Work to be completed ->
Nothing but the lines below between the line holding "induction e using" and the line holding "have ha1 : acc", inclusive, should appear in the answer, each set down exactly.

★ ★ ★ ★

lemma pvSqMul_spec (M : Int) (hM : 0 < M) :
    ∀ (e : Nat) (base acc : Int), 0 ≤ acc → acc < M →
      pvSqMul M base acc e = acc * base ^ e % M := by
  have hmod : ∀ x : Int, PySem.Int.mod x M = x % M := by
    intro x; simp [PySem.Int.mod, Int.fmod_eq_emod]; omega
  intro e
  induction e using Nat.strong_induction_on with
  | _ e ih =>
      intro base acc h0 h1
      rw [pvSqMul]
      by_cases he : e = 0
      · simp [he, Int.emod_eq_of_lt h0 h1]
      · rw [if_neg he]
        have hlt : e / 2 < e := by omega
        by_cases hp : e % 2 = 1
        · rw [if_pos hp]
          have ha0 : 0 ≤ acc * base % M := Int.emod_nonneg _ (by omega)
          have ha1 : acc * base % M < M := Int.emod_lt_of_pos _ hM
          rw [hmod, hmod, ih _ hlt _ _ ha0 ha1, pvMulModL, pvSqStep,
            mul_assoc, ← pow_succ']
          rw [show 2 * (e / 2) + 1 = e by omega]
        · rw [if_neg hp]
          rw [hmod, ih _ hlt _ _ h0 h1, pvSqStep]
          rw [show 2 * (e / 2) = e by omega]

lemma pvB_loop_spec (l : List Int) : ∀ (a : Int), (∀ i ∈ l, 1 ≤ i) →
    l.foldl (fun total i => PySem.Int.mod (total + pvSqMul (10 ^ 10) (PySem.Int.mod i (10 ^ 10)) 1 i.toNat) (10 ^ 10)) a
      = pvF l a := by
  induction l with
  | nil => intro a _; simp [pvF]
  | cons i l ih =>
      intro a hl
      have hi : 1 ≤ i := hl i (by simp)
      have hl' : ∀ j ∈ l, 1 ≤ j := fun j hj => hl j (by simp [hj])
      have hmod : ∀ x : Int, PySem.Int.mod x (10 ^ 10) = x % 10 ^ 10 := by
        intro x; simp [PySem.Int.mod, Int.fmod_eq_emod]
      have hsq : pvSqMul (10 ^ 10) (PySem.Int.mod i (10 ^ 10)) 1 i.toNat
          = i ^ i.toNat % 10 ^ 10 := by
        rw [pvSqMul_spec _ (by norm_num) _ _ _ (by norm_num) (by norm_num), one_mul,
          hmod, pvPowModL]
      simp only [List.foldl_cons, pvF] at *
      rw [hsq, hmod, pvAddModR]
      exact ih _ hl'

lemma pvVal_getElem :
    ∀ (ds : List Int), pvGoodD ds → ∀ (k : Nat) (h : k < ds.length),
      ds[k] = pvVal ds / 10 ^ k % 10 := by
  intro ds
  induction ds with
  | nil => intro _ k h; simp at h
  | cons d ds ih =>
      intro hg k h
      have hd := hg d (by simp)
      have hds : pvGoodD ds := fun x hx => hg x (by simp [hx])
      obtain ⟨hv0, _⟩ := pvVal_bounds hds
      cases k with
      | zero =>
          simp only [List.getElem_cons_zero, pvVal, pow_zero, Int.ediv_one]
          rw [Int.add_mul_emod_self_left, Int.emod_eq_of_lt hd.1 hd.2]
      | succ k =>
          simp only [List.getElem_cons_succ, pvVal]
          rw [ih hds k (by simpa using h)]
          congr 1
          rw [pow_succ', ← Int.ediv_ediv_of_nonneg]
          congr 1
          rw [Int.add_mul_ediv_left _ _ (by norm_num : (10:Int) ≠ 0),
            Int.ediv_eq_zero_of_lt hd.1 hd.2, zero_add]
          norm_num

lemma pvPadDigits :
    ∀ (e mn : Nat), 1 ≤ e → mn < 10 ^ e →
      List.replicate (e - (Nat.toDigits 10 mn).length) '0' ++ Nat.toDigits 10 mn
        = ((List.range e).reverse).map (fun k => Nat.digitChar (mn / 10 ^ k % 10)) := by
  intro e
  induction e with
  | zero => intro mn h; omega
  | succ k ih =>
      intro mn _ hlt
      by_cases hk : k = 0
      · subst hk
        have h10 : mn < 10 := by omega
        rw [Nat.toDigits_of_lt_base h10]
        simp [Nat.mod_eq_of_lt h10]
      · have hk1 : 1 ≤ k := by omega
        have hsplit : ((List.range (k + 1)).reverse).map
              (fun j => Nat.digitChar (mn / 10 ^ j % 10))
            = ((List.range k).reverse).map (fun j => Nat.digitChar (mn / 10 ^ (j + 1) % 10))
              ++ [Nat.digitChar (mn / 10 ^ 0 % 10)] := by
          rw [List.range_succ_eq_map]
          simp [List.map_reverse, List.map_map, Function.comp_def]
        have hfun : (fun j => Nat.digitChar (mn / 10 ^ (j + 1) % 10))
            = (fun j => Nat.digitChar ((mn / 10) / 10 ^ j % 10)) := by
          funext j
          rw [Nat.div_div_eq_div_mul, ← pow_succ']
        have hdivlt : mn / 10 < 10 ^ k := by
          apply Nat.div_lt_of_lt_mul
          calc mn < 10 ^ (k + 1) := hlt
            _ = 10 * 10 ^ k := by rw [pow_succ']
        rw [hsplit, hfun]
        rw [← ih (mn / 10) hk1 hdivlt]
        by_cases hm : 10 ≤ mn
        · rw [Nat.toDigits_of_base_le (by norm_num) hm]
          have h1 : k + 1 - ((Nat.toDigits 10 (mn / 10)).length + 1)
              = k - (Nat.toDigits 10 (mn / 10)).length := by omega
          simp [h1, List.append_assoc]
        · have h10 : mn < 10 := by omega
          have hz : mn / 10 = 0 := by omega
          rw [Nat.toDigits_of_lt_base h10, hz]
          have : Nat.toDigits 10 0 = ['0'] := Nat.toDigits_zero 10
          rw [this]
          simp only [List.length_cons, List.length_nil, pow_zero, Nat.div_one,
            Nat.mod_eq_of_lt h10]
          rw [show k + 1 - 1 = k by omega]
          rw [show (List.replicate k '0' : List Char)
              = List.replicate (k - 1) '0' ++ ['0'] by
            rw [← List.replicate_succ', show k - 1 + 1 = k by omega]]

★ ★ ★ ★

Answer to this problem ->
  induction e using Nat.strong_induction_on with
  | _ e ih =>
      intro base acc h0 h1
      rw [pvSqMul]
      by_cases he : e = 0
      · simp [he, Int.emod_eq_of_lt h0 h1]
      · rw [if_neg he]
        have hlt : e / 2 < e := by omega
        by_cases hp : e % 2 = 1
        · rw [if_pos hp]
          have ha0 : 0 ≤ acc * base % M := Int.emod_nonneg _ (by omega)
          have ha1 : acc * base % M < M := Int.emod_lt_of_pos _ hM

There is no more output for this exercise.